Complete step-by-step solution:
It is given that $\cos \theta +\sin \theta =\sqrt{2}\cos \theta $.
We take square values on both sides of the equation.
So, we get ${{\left( \cos \theta +\sin \theta \right)}^{2}}={{\left( \sqrt{2}\cos \theta \right)}^{2}}$. We sue the identity of ${{\left( a+b \right)}^{2}}={{a}^{2}}+{{b}^{2}}+2ab$
Simplifying we get
  & {{\left( \cos \theta +\sin \theta \right)}^{2}}={{\left( \sqrt{2}\cos \theta \right)}^{2}} \\
 & \Rightarrow {{\cos }^{2}}\theta +{{\sin }^{2}}\theta +2\cos \theta \sin \theta =2{{\cos }^{2}}\theta \\
 & \Rightarrow {{\cos }^{2}}\theta -{{\sin }^{2}}\theta =2\cos \theta \sin \theta \\
Now we use the factorisation identity of ${{a}^{2}}-{{b}^{2}}=\left( a+b \right)\left( a-b \right)$.
We get ${{\cos }^{2}}\theta -{{\sin }^{2}}\theta =\left( \cos \theta +\sin \theta \right)\left( \cos \theta -\sin \theta \right)$.
So, we get $\left( \cos \theta +\sin \theta \right)\left( \cos \theta -\sin \theta \right)=2\cos \theta \sin \theta $.

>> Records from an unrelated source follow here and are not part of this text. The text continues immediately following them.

-- pv_equiv track=rewrite | github.com/imanihosting/nemo-bantu | frontend/g2p.py | _fallback_rule_based
-- ===== SOURCE A (Python) =====
-- PRENASALIZED_CLUSTERS = ("mb", "nd", "ng")
--
-- def _fallback_rule_based(word: str) -> str:
--     # Preserve prenazalized clusters as single phones in fallback mode.
--     pieces: list[str] = []
--     i = 0
--     while i < len(word):
--         cluster = next((c for c in PRENASALIZED_CLUSTERS if word.startswith(c, i)), None)
--         if cluster is not None:
--             pieces.append(cluster)
--             i += len(cluster)
--             continue
--         pieces.append(word[i])
--         i += 1
--     return " ".join(pieces)
-- ===== SOURCE B (Python) =====
-- def _fallback_rule_based(word: str) -> str:
--     # One-pass state machine: remember a pending nasal ('m'/'n') and emit a
--     # two-char cluster token when the next char completes "mb"/"nd"/"ng".
--     tokens: list[str] = []
--     pend = ""
--     for ch in word:
--         if pend and (pend + ch) in ("mb", "nd", "ng"):
--             tokens.append(pend + ch)
--             pend = ""
--         else:
--             if pend:
--                 tokens.append(pend)
--             if ch == "m" or ch == "n":
--                 pend = ch
--             else:
--                 pend = ""
--                 tokens.append(ch)
--     if pend:
--         tokens.append(pend)
--     return " ".join(tokens)
-- ===== Notes on version B (the rewrite author's own statement) =====
-- stated objective: alternative
-- what changed: Replaced A's index-based while-loop that probes word.startswith via a generator over the cluster tuple at every position with a single for-loop state machine over the characters that carries a pending nasal ('m'/'n') and emits a cluster token when the next character completes mb/nd/ng.
import Mathlib
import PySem

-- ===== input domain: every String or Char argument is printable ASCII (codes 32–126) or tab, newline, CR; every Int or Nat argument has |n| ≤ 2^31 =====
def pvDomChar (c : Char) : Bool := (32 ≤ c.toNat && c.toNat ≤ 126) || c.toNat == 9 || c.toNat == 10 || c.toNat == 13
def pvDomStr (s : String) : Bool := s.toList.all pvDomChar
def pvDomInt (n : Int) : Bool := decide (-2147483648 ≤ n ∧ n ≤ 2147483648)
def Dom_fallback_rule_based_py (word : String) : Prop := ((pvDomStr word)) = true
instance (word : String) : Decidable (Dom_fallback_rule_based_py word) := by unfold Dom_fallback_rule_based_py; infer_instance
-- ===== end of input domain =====

-- B replaces A's index-and-startswith while-loop with a one-pass state machine
-- carrying a pending nasal; objective: alternative (same cost, different traversal).

-- ===== PORT A =====
-- A's while-loop over index i, with the ordered next(...) over ("mb","nd","ng"),
-- transcribed as recursion on the unconsumed suffix of the character list
-- (advancing i = dropping consumed characters); the cluster search becomes the
-- same ordered prefix tests.
def pvGoA : List Char → List String
  | [] => []
  | c1 :: c2 :: rest =>
    if c1 = 'm' ∧ c2 = 'b' then "mb" :: pvGoA rest
    else if c1 = 'n' ∧ c2 = 'd' then "nd" :: pvGoA rest
    else if c1 = 'n' ∧ c2 = 'g' then "ng" :: pvGoA rest
    else String.mk [c1] :: pvGoA (c2 :: rest)
  | [c1] => [String.mk [c1]]

def fallback_rule_based_py (word : String) : String :=
  PySem.Str.join " " (pvGoA word.toList)

-- ===== PORT B =====
-- Source B's membership test (pend+ch) in ("mb","nd","ng") — Python compares against
-- each tuple element in turn — ported as the same three equality tests.
def pvIsCluster (p ch : Char) : Bool :=
  (p = 'm' ∧ ch = 'b') ∨ (p = 'n' ∧ ch = 'd') ∨ (p = 'n' ∧ ch = 'g')

def pvStepB (st : List String × Option Char) (ch : Char) : List String × Option Char :=
  match st with
  | (tokens, some p) =>
    if pvIsCluster p ch then (tokens ++ [String.mk [p, ch]], none)
    else
      let tokens := tokens ++ [String.mk [p]]
      if ch = 'm' ∨ ch = 'n' then (tokens, some ch)
      else (tokens ++ [String.mk [ch]], none)
  | (tokens, none) =>
    if ch = 'm' ∨ ch = 'n' then (tokens, some ch)
    else (tokens ++ [String.mk [ch]], none)

def pvFinishB (st : List String × Option Char) : List String :=
  match st with
  | (tokens, some p) => tokens ++ [String.mk [p]]
  | (tokens, none) => tokens

def fallback_rule_based_py_alt (word : String) : String :=
  PySem.Str.join " " (pvFinishB (word.toList.foldl pvStepB ([], none)))

-- ===== PRECONDITION & SPEC =====
def Spec_fallback_rule_based_py (word : String) (out : String) : Prop := out = fallback_rule_based_py_alt word
instance (word : String) (out : String) : Decidable (Spec_fallback_rule_based_py word out) := by unfold Spec_fallback_rule_based_py; infer_instance

-- ===== CLAIM (what is proved, stated in full; the proofs are below) =====
def Claim_equal_fallback_rule_based_py : Prop := ∀ (word : String), Dom_fallback_rule_based_py word → Spec_fallback_rule_based_py word (fallback_rule_based_py word)

-- ===== LEMMAS AND PROOFS =====

-- goA emits a pending nasal as a singleton token whenever the next character
-- does not complete a cluster with it.
theorem pvGoA_single (p : Char) (l : List Char) (h : ∀ c, l = [] ∨ (l.head? = some c → pvIsCluster p c = false)) :
    pvGoA (p :: l) = String.mk [p] :: pvGoA l := by
  cases l with
  | nil => simp [pvGoA]
  | cons c t =>
    have hc := h c
    simp at hc
    simp only [pvGoA]
    simp [pvIsCluster] at hc
    rcases hc with ⟨h1, h2, h3⟩
    rw [if_neg, if_neg, if_neg] <;> tauto

-- Main invariant: running B's fold from any token prefix and pending state
-- produces the prefix followed by A's tokenization of pending ++ remaining.
theorem pvFold_eq (l : List Char) : ∀ (tokens : List String) (pend : Option Char),
    pvFinishB (l.foldl pvStepB (tokens, pend)) =
      tokens ++ pvGoA ((pend.map ([·])).getD [] ++ l) := by
  induction l with
  | nil =>
    intro tokens pend
    cases pend with
    | none => simp [pvFinishB, pvGoA]
    | some p => simp [pvFinishB, pvGoA]
  | cons ch t ih =>
    intro tokens pend
    cases pend with
    | none =>
      by_cases hm : ch = 'm' ∨ ch = 'n'
      · simp only [List.foldl_cons, pvStepB, if_pos hm]
        simpa using ih tokens (some ch)
      · simp only [List.foldl_cons, pvStepB, if_neg hm]
        rw [ih (tokens ++ [String.mk [ch]]) none]
        have : pvGoA (ch :: t) = String.mk [ch] :: pvGoA t := by
          apply pvGoA_single
          intro c
          cases t with
          | nil => exact Or.inl rfl
          | cons c' t' =>
            refine Or.inr ?_
            intro hc
            simp at hc
            subst hc
            simp [pvIsCluster]
            push_neg at hm
            tauto
        simp [this]
    | some p =>
      by_cases hcl : pvIsCluster p ch = true
      · simp only [List.foldl_cons, pvStepB, if_pos hcl]
        rw [ih (tokens ++ [String.mk [p, ch]]) none]
        have : pvGoA (p :: ch :: t) = String.mk [p, ch] :: pvGoA t := by
          simp [pvIsCluster] at hcl
          simp only [pvGoA]
          rcases hcl with ⟨h1, h2⟩ | ⟨h1, h2⟩ | ⟨h1, h2⟩ <;> subst h1 <;> subst h2 <;> simp <;> rfl
        simp [this]
      · have hstep : pvGoA (p :: ch :: t) = String.mk [p] :: pvGoA (ch :: t) := by
          apply pvGoA_single
          intro c
          refine Or.inr ?_
          intro hc
          simp at hc
          subst hc
          simpa using hcl
        by_cases hm : ch = 'm' ∨ ch = 'n'
        · simp only [List.foldl_cons, pvStepB, if_neg hcl, if_pos hm]
          rw [ih (tokens ++ [String.mk [p]]) (some ch)]
          simp [hstep]
        · simp only [List.foldl_cons, pvStepB, if_neg hcl, if_neg hm]
          rw [ih (tokens ++ [String.mk [p]] ++ [String.mk [ch]]) none]
          have h2 : pvGoA (ch :: t) = String.mk [ch] :: pvGoA t := by
            apply pvGoA_single
            intro c
            cases t with
            | nil => exact Or.inl rfl
            | cons c' t' =>
              refine Or.inr ?_
              intro hc
              simp at hc
              subst hc
              simp [pvIsCluster]
              push_neg at hm
              tauto
          simp [hstep, h2]

-- ===== VERDICT (by name: the statement is the Claim_ definition above) =====
theorem fallback_rule_based_py_spec : Claim_equal_fallback_rule_based_py := by
  intro word _
  unfold Spec_fallback_rule_based_py fallback_rule_based_py fallback_rule_based_py_alt
  rw [pvFold_eq word.toList [] none]
  simp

We place the values given of $\cos \theta +\sin \theta =\sqrt{2}\cos \theta $ and get
  & \left( \cos \theta +\sin \theta \right)\left( \cos \theta -\sin \theta \right)=2\cos \theta \sin \theta \\
 & \Rightarrow \left( \sqrt{2}\cos \theta \right)\left( \cos \theta -\sin \theta \right)=2\cos \theta \sin \theta \\
Dividing both sides with $\sqrt{2}\cos \theta $, we get
  & \left( \sqrt{2}\cos \theta \right)\left( \cos \theta -\sin \theta \right)=2\cos \theta \sin \theta \\
 & \Rightarrow \cos \theta -\sin \theta =\dfrac{2\cos \theta \sin \theta }{\sqrt{2}\cos \theta }=\sqrt{2}\sin \theta \\
Thus, proved $\cos \theta -\sin \theta =\sqrt{2}\sin \theta $.

Note: It is important to remember that the condition to eliminate the $\cos \theta $ from both denominator and numerator is $\cos \theta \ne 0$. No domain is given for the variable $x$. The value of $\cos \theta \ne 0$ is essential. The simplified condition will be $x\ne n\pi +\dfrac{\pi }{2},n\in \mathbb{Z}$.